▶ [Assignment] If a line in the records below holds the word "while", copy it.

▶ [Stored records]
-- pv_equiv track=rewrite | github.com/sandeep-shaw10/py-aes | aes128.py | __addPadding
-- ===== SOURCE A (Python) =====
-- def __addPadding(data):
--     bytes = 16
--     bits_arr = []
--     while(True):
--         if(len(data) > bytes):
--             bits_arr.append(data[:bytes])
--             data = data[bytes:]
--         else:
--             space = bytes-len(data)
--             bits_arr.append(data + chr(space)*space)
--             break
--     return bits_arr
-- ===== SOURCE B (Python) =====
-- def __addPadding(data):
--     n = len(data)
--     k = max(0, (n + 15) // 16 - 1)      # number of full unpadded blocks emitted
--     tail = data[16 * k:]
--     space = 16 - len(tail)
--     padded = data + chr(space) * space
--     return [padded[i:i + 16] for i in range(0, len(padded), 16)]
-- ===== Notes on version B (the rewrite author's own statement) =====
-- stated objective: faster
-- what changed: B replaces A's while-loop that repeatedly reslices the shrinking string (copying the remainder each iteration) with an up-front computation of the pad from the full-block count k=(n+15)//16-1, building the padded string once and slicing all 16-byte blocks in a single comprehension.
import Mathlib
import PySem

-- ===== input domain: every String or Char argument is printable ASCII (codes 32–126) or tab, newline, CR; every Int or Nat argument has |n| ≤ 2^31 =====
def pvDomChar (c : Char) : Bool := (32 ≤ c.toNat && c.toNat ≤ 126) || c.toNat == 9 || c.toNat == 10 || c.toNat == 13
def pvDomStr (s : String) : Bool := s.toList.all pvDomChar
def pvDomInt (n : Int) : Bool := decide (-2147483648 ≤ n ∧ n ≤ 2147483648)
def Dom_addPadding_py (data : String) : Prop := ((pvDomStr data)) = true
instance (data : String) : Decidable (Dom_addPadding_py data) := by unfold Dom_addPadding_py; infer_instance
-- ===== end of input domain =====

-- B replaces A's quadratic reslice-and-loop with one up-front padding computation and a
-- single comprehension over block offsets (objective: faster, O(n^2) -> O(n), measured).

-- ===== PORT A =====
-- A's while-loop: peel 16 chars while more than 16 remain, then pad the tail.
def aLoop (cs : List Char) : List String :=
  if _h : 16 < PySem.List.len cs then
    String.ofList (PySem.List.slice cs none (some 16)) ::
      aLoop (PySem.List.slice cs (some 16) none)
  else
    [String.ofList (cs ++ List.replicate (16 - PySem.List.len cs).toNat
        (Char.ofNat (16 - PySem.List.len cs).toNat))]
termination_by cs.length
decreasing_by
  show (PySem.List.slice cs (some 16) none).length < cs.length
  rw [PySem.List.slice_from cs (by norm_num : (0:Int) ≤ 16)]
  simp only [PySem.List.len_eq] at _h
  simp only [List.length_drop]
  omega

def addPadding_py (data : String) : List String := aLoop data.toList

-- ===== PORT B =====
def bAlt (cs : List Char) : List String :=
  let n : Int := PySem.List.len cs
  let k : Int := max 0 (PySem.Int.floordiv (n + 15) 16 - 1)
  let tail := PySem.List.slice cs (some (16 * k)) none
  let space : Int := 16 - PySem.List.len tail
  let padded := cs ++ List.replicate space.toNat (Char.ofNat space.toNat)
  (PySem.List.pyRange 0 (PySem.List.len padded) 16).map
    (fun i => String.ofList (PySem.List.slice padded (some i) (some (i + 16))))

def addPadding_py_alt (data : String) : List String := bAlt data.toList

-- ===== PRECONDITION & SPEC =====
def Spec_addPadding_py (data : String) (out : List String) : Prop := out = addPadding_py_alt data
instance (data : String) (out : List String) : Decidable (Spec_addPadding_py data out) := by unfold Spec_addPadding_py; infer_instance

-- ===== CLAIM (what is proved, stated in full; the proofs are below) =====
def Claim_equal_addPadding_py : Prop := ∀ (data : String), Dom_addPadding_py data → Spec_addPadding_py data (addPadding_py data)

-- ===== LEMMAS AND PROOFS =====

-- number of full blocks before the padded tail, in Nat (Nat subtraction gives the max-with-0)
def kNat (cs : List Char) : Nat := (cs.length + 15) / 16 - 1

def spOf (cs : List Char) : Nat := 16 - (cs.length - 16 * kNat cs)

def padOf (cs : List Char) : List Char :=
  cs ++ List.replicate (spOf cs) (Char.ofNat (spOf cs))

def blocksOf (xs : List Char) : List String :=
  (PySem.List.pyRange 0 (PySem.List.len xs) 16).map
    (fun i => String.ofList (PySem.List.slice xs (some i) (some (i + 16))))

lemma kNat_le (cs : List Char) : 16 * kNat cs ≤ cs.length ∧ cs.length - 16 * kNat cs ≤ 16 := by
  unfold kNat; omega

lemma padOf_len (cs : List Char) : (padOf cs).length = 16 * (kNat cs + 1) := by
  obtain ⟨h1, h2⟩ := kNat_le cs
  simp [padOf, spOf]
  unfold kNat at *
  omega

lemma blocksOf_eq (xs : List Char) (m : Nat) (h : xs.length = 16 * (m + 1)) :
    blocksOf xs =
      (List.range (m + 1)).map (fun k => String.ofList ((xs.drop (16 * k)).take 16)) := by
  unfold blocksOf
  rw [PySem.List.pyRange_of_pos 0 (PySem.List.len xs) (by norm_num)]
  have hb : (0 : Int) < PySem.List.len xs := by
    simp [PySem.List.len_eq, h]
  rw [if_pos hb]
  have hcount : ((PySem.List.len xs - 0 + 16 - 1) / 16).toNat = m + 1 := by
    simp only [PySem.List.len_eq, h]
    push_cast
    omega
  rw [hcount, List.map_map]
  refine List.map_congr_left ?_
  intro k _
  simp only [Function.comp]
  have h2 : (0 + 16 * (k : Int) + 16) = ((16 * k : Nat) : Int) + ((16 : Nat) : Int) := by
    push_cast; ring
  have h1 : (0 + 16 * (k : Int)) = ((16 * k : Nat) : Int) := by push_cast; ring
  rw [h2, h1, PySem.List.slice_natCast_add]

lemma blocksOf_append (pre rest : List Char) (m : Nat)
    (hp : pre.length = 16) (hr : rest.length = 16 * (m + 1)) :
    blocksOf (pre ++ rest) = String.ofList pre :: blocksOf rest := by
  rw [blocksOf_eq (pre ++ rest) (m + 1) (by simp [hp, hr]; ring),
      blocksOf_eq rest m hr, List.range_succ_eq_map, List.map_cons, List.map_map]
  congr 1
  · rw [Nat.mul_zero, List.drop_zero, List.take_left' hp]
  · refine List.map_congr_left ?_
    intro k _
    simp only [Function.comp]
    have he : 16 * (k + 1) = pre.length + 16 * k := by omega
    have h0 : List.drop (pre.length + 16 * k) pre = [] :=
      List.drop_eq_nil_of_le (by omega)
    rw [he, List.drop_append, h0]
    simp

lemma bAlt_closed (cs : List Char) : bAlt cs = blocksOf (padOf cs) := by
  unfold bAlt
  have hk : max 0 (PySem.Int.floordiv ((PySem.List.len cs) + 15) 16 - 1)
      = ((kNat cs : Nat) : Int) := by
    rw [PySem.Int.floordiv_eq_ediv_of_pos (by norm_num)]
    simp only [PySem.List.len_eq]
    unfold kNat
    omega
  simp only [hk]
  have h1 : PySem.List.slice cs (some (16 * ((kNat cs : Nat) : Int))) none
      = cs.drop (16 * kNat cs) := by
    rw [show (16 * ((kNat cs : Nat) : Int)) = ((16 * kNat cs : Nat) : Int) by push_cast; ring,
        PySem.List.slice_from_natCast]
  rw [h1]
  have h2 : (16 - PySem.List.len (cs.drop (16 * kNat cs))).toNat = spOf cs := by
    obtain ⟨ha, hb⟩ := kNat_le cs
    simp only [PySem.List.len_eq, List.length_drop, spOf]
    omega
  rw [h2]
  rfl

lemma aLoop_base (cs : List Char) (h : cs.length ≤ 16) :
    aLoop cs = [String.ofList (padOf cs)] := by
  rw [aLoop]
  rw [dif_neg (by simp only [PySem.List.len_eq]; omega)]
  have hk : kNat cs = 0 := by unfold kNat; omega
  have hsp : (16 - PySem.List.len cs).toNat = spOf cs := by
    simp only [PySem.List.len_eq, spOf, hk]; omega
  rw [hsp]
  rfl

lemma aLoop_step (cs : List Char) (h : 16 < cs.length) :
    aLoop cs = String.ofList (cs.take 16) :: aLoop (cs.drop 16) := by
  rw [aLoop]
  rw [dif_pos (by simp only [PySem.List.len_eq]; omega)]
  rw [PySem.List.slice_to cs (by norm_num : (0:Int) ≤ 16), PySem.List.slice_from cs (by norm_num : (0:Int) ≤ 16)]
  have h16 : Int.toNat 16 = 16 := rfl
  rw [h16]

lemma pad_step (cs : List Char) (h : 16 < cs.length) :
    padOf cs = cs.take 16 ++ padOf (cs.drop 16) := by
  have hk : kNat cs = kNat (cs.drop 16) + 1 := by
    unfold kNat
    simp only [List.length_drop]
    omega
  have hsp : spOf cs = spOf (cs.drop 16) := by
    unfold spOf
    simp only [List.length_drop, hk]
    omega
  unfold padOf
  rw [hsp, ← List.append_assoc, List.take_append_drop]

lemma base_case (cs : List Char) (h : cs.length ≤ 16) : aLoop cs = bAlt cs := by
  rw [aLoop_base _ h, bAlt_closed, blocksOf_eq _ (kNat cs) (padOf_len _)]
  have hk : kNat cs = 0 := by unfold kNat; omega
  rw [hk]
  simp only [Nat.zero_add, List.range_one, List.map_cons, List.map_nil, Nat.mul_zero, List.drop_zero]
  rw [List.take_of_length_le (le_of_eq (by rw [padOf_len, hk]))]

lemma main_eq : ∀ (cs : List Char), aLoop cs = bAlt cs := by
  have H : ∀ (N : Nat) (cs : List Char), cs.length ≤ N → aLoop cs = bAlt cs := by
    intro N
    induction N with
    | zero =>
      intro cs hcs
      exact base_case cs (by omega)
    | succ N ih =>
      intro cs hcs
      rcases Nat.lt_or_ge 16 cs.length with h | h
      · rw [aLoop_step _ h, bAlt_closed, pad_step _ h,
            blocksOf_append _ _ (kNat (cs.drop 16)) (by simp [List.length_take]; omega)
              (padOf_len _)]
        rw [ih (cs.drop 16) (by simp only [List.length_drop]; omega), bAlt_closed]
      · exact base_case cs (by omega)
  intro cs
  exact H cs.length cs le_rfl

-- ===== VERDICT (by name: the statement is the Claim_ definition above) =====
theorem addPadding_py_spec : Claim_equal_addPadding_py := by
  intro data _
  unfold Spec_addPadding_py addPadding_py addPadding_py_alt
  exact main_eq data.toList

▶ [Your response]
--     while(True):
-- what changed: B replaces A's while-loop that repeatedly reslices the shrinking string (copying the remainder each iteration) with an up-front computation of the pad from the full-block count k=(n+15)//16-1, building the padded string once and slicing all 16-byte blocks in a single comprehension.
-- A's while-loop: peel 16 chars while more than 16 remain, then pad the tail.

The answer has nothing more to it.